**Saved data entries:**
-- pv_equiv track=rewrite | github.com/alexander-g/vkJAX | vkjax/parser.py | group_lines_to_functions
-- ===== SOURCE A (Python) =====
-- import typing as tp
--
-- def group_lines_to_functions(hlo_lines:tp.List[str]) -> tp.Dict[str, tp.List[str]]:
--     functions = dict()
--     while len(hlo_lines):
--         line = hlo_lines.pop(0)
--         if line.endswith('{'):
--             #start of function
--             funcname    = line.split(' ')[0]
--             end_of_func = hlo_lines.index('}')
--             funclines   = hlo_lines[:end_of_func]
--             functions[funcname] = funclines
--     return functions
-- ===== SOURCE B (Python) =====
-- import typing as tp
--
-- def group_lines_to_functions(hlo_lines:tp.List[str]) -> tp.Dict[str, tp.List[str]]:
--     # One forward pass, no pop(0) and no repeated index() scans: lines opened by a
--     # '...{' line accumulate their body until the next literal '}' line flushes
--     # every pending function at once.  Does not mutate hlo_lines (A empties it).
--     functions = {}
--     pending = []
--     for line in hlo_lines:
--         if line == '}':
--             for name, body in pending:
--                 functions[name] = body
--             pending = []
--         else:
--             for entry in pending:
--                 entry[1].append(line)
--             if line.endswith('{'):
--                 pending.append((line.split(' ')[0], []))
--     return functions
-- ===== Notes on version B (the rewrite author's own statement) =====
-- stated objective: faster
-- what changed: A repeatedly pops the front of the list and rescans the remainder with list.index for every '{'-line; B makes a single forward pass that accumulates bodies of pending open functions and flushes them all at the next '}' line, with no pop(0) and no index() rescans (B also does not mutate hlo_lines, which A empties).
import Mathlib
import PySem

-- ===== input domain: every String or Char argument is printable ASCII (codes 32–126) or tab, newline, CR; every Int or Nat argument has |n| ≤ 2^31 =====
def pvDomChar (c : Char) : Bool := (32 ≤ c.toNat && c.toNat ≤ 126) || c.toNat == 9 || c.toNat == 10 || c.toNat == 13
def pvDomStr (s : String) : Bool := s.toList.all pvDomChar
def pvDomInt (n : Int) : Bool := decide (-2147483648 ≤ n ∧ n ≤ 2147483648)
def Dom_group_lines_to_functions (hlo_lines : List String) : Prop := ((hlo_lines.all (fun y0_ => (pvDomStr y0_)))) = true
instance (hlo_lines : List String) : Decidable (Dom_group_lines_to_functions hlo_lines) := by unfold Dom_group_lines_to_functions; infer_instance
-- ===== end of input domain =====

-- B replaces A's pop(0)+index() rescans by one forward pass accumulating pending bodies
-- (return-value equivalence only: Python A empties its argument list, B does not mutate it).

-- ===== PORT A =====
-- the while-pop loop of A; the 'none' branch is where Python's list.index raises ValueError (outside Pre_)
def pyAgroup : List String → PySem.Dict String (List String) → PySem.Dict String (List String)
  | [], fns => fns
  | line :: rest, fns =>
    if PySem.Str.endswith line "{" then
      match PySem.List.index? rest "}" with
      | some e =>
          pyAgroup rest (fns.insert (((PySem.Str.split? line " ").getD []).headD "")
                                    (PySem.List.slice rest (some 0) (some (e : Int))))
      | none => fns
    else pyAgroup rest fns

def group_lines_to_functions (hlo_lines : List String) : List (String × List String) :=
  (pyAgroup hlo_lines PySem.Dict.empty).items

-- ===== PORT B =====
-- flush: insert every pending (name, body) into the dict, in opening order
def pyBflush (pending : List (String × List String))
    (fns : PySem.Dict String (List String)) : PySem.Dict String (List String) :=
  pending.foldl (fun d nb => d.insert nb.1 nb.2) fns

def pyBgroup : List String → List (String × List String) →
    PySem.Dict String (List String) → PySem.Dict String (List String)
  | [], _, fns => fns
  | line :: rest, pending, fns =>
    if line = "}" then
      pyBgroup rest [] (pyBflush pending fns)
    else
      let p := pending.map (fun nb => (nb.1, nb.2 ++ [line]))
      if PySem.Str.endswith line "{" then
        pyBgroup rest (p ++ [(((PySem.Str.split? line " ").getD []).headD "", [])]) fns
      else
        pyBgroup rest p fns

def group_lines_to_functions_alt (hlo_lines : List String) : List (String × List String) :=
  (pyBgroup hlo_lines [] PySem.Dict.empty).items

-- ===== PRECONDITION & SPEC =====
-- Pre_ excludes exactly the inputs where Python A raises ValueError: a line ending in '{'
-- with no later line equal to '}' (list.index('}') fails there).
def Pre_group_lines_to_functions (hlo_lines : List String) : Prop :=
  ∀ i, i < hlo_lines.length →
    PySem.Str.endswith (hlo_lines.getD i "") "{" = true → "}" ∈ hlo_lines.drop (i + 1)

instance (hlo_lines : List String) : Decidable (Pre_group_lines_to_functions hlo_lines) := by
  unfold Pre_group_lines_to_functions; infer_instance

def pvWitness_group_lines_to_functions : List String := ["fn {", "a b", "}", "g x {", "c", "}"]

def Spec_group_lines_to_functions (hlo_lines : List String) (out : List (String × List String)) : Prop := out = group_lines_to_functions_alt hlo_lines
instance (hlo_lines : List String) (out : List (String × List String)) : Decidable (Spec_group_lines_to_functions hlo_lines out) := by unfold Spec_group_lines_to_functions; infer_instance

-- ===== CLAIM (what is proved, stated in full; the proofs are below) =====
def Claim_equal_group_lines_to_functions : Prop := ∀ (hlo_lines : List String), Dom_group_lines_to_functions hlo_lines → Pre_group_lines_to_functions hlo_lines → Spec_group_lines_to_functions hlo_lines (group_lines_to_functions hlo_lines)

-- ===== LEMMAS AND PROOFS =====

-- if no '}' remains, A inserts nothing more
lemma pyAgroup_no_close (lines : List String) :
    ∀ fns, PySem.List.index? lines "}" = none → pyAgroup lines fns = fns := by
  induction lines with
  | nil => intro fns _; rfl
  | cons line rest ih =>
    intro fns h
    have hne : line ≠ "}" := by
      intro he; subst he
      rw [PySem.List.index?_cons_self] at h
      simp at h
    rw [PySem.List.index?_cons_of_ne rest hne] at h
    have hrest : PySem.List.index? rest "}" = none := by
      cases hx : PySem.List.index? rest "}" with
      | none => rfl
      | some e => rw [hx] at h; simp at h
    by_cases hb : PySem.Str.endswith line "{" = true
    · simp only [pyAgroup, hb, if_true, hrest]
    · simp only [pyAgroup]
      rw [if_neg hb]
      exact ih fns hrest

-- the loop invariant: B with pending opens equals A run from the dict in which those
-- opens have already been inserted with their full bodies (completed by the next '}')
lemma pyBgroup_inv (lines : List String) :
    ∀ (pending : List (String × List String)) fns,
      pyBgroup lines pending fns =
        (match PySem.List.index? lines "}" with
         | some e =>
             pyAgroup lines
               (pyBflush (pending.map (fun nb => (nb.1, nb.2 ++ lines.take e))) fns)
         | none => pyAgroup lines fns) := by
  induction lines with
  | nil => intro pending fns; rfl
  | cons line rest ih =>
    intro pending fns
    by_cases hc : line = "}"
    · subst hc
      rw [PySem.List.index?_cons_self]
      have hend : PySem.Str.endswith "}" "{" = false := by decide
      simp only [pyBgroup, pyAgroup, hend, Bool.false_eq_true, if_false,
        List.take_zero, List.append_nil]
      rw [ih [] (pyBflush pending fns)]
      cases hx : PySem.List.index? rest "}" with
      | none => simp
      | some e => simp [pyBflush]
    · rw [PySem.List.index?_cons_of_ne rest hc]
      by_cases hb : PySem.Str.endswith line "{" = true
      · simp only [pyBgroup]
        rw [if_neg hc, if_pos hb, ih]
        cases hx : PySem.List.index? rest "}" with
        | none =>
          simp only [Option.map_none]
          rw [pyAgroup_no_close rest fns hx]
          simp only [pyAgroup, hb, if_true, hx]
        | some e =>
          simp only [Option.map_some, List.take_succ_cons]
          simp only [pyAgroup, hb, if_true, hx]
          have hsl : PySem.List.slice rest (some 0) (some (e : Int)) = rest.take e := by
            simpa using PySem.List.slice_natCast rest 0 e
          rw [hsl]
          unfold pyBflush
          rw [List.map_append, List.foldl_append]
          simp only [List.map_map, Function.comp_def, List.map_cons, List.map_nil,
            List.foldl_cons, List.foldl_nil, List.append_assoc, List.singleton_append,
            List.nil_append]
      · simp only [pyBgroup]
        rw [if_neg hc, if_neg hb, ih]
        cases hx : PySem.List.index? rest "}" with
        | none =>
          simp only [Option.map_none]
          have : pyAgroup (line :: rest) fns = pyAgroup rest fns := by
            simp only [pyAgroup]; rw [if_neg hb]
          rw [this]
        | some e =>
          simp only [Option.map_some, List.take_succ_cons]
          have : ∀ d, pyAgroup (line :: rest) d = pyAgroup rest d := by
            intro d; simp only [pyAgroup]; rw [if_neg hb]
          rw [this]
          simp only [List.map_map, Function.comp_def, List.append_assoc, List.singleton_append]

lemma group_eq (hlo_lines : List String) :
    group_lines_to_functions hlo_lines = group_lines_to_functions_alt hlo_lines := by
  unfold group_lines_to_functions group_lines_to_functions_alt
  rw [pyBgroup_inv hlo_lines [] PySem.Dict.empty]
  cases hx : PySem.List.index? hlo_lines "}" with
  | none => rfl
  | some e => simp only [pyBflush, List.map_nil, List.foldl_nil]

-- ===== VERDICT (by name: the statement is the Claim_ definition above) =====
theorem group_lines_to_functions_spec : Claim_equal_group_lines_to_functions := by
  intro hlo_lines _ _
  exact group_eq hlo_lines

**EXERCISE DETAILS:**
Report all lines of the data that include the word "import".

**OUTPUT BELOW:**
-- import typing as tp
-- import typing as tp
import Mathlib
import PySem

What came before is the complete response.